Over half (57%) of Brits would like their home to be quieter, with a further 62% noting that they are drawn towards quieter appliances. This is stronger amongst those aged 18-34 (66%) compared to those aged 55+ (54%). This love for quieter appliances transfers to the cost Brits are willing to pay, with 46% of Brits willing to pay more for quieter appliances. Again, this is stronger amongst those aged 18-34 with almost two thirds (63%) willing to pay more for quieter appliances compared to only three in ten (30%) of those aged 55+.
"We measure all products by the same criteria, but specifically tests air purifiers by listening to all available modes, including the ‘Sleep’ function, which most models equip", explains Poppy. The most common sound metric is decibels — and while Quiet Mark takes decibel level into consideration while reviewing a product,they also consider it just one aspect of the product’s “sound".
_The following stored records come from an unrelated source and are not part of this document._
-- pvInWord equals the capitalize-and-rejoin of A on a lower-fixed word -------

lemma pvInWord_split {w : List Char} (hl : ∀ c ∈ w, PySem.Chars.lowerChar c = c) :
    ∀ h t, pvSplitC w = h :: t →
      pvInWord w true = pvCap h ++ t.flatMap (fun p => '-' :: pvCap p) ∧
      pvInWord w false = h ++ t.flatMap (fun p => '-' :: pvCap p) := by
  induction w with
  | nil =>
    intro h t hsp
    simp only [pvSplitC] at hsp
    obtain ⟨rfl, rfl⟩ : h = [] ∧ t = [] := by
      injection hsp with h1 h2; exact ⟨h1.symm, h2.symm⟩
    simp [pvInWord, pvCap]
  | cons c r ih =>
    intro h t hsp
    have hlr : ∀ x ∈ r, PySem.Chars.lowerChar x = x :=
      fun d hd => hl d (List.mem_cons_of_mem _ hd)
    obtain ⟨h', t', hq⟩ := pvSplitC_cons' r
    obtain ⟨ih1, ih2⟩ := ih hlr h' t' hq
    by_cases hdash : c = '-'
    · subst hdash
      simp only [pvSplitC, if_pos rfl, hq] at hsp
      obtain ⟨rfl, rfl⟩ : h = [] ∧ t = h' :: t' := by
        injection hsp with h1 h2; exact ⟨h1.symm, h2.symm⟩
      constructor
      · simp only [pvInWord, if_pos rfl, ih1]
        simp [pvCap]
      · simp only [pvInWord, if_pos rfl, ih1]
        simp [pvCap]
    · simp only [pvSplitC, if_neg hdash, hq] at hsp
      obtain ⟨rfl, rfl⟩ : h = c :: h' ∧ t = t' := by
        injection hsp with h1 h2; exact ⟨h1.symm, h2.symm⟩
      have hlowh' : PySem.Chars.lower h' = h' := by
        refine pvLower_eq_self (fun d hd => hlr d ?_)
        exact pvMem_pvSplitC (by rw [hq]; exact List.mem_cons_self) hd
      constructor
      · simp only [pvInWord, if_neg hdash, ih2, pvCap, hlowh']
        simp
      · simp only [pvInWord, if_neg hdash, ih2]
        simp

-- B's fold over a whitespace-free list ---------------------------------------

lemma pvFold_word {w : List Char} (hw : ∀ c ∈ w, PySem.Chars.isspace c = false) :
    ∀ out cap, w.foldl pvStep (out, false, true, cap) =
      (out ++ pvInWord w cap, false, true, pvCapEnd w cap) := by
  induction w with
  | nil => intro out cap; simp [pvInWord, pvCapEnd]
  | cons c r ih =>
    intro out cap
    have hc : PySem.Chars.isspace c = false := hw c List.mem_cons_self
    have hr : ∀ x ∈ r, PySem.Chars.isspace x = false :=
      fun d hd => hw d (List.mem_cons_of_mem _ hd)
    by_cases hdash : c = '-'
    · subst hdash
      rw [List.foldl_cons]
      have hstep : pvStep (out, false, true, cap) '-' = (out ++ ['-'], false, true, true) := by
        simp [pvStep, hc]
      rw [hstep, ih hr]
      simp [pvInWord, pvCapEnd]
    · rw [List.foldl_cons]
      have hstep : pvStep (out, false, true, cap) c
          = (out ++ [if cap then PySem.Chars.upperChar c else c], false, true, false) := by
        simp [pvStep, hc, hdash]
      rw [hstep, ih hr]
      simp [pvInWord, pvCapEnd, hdash]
And while no air purifier or dehumidifier is completely silent, the goal is to help shoppers find a model that releases a pleasant or non-intrusive sound, one that can easily fade into the background and won’t cause distraction. For example, while two purifiers could have the same decibel levels, one could emit a more irritating sound — which wouldn’t pass certification.
”Our Assessment Teams also test sound quality, including tonalities and frequencies, and use jury testing to get direct consumer feedback. Only between 10% to 20% of the quietest best performing products are awarded Quiet Mark certification".
The survey, carried over 2,000 UK adults, also revealed that almost four fifths (79%) of Brits say that it matters how loud an appliance is when purchasing one for their home, with three in five (70%) more likely to purchase an appliance labelled as quiet over one with no reference, when faced with two appliances of the same performance.
Water stains on walls or ceilings, high humidity in rooms with poor ventilation, condensation on windows, black spots of mould spores on bathroom walls, and a general musty smell throughout a space are all signs that you might need a dehumidifier.
A good dehumidifier will help to normalise a room’s humidity levels, making the air more comfortable and reduce the signs and odours of dampness. Other potential benefits can be both financial and health related.
Less moisture damage to buildings and furnishings will prolong any need for repair or replacement. Also, a less humid environment in your home helps clothing dry faster, breads and cereals will remain fresh longer before going stale, and it will prevent the build-up of rust or corrosion on metal objects like computer equipment, electronics, and tools.
Clean air helps to promote deep sleep, and people who live in areas with higher levels of air pollution are 60% more likely to sleep poorly than those living in areas with cleaner air, according to a YouGov survey looking into global perceptions of air quality, commissioned by Blueair, whose HEPASilent™ range of Air Purifiers are Quiet Mark certified.
Since we spend around a third of our lives sleeping it is important to place an air purifier in the bedroom to ensure we experience the full effects of what an air purifier can offer. The YouGov survey found that silence followed by clean air are perceived as the most important factors for a good night’s sleep so make sure to buy an air purifier that doesn’t make noise.
Quiet Mark certified air purifiers and dehumidifiers are quiet enough to sleep next to one without the worry of it making any noise. They also come in a variety of sizes so be sure to choose one that is the right size for your room.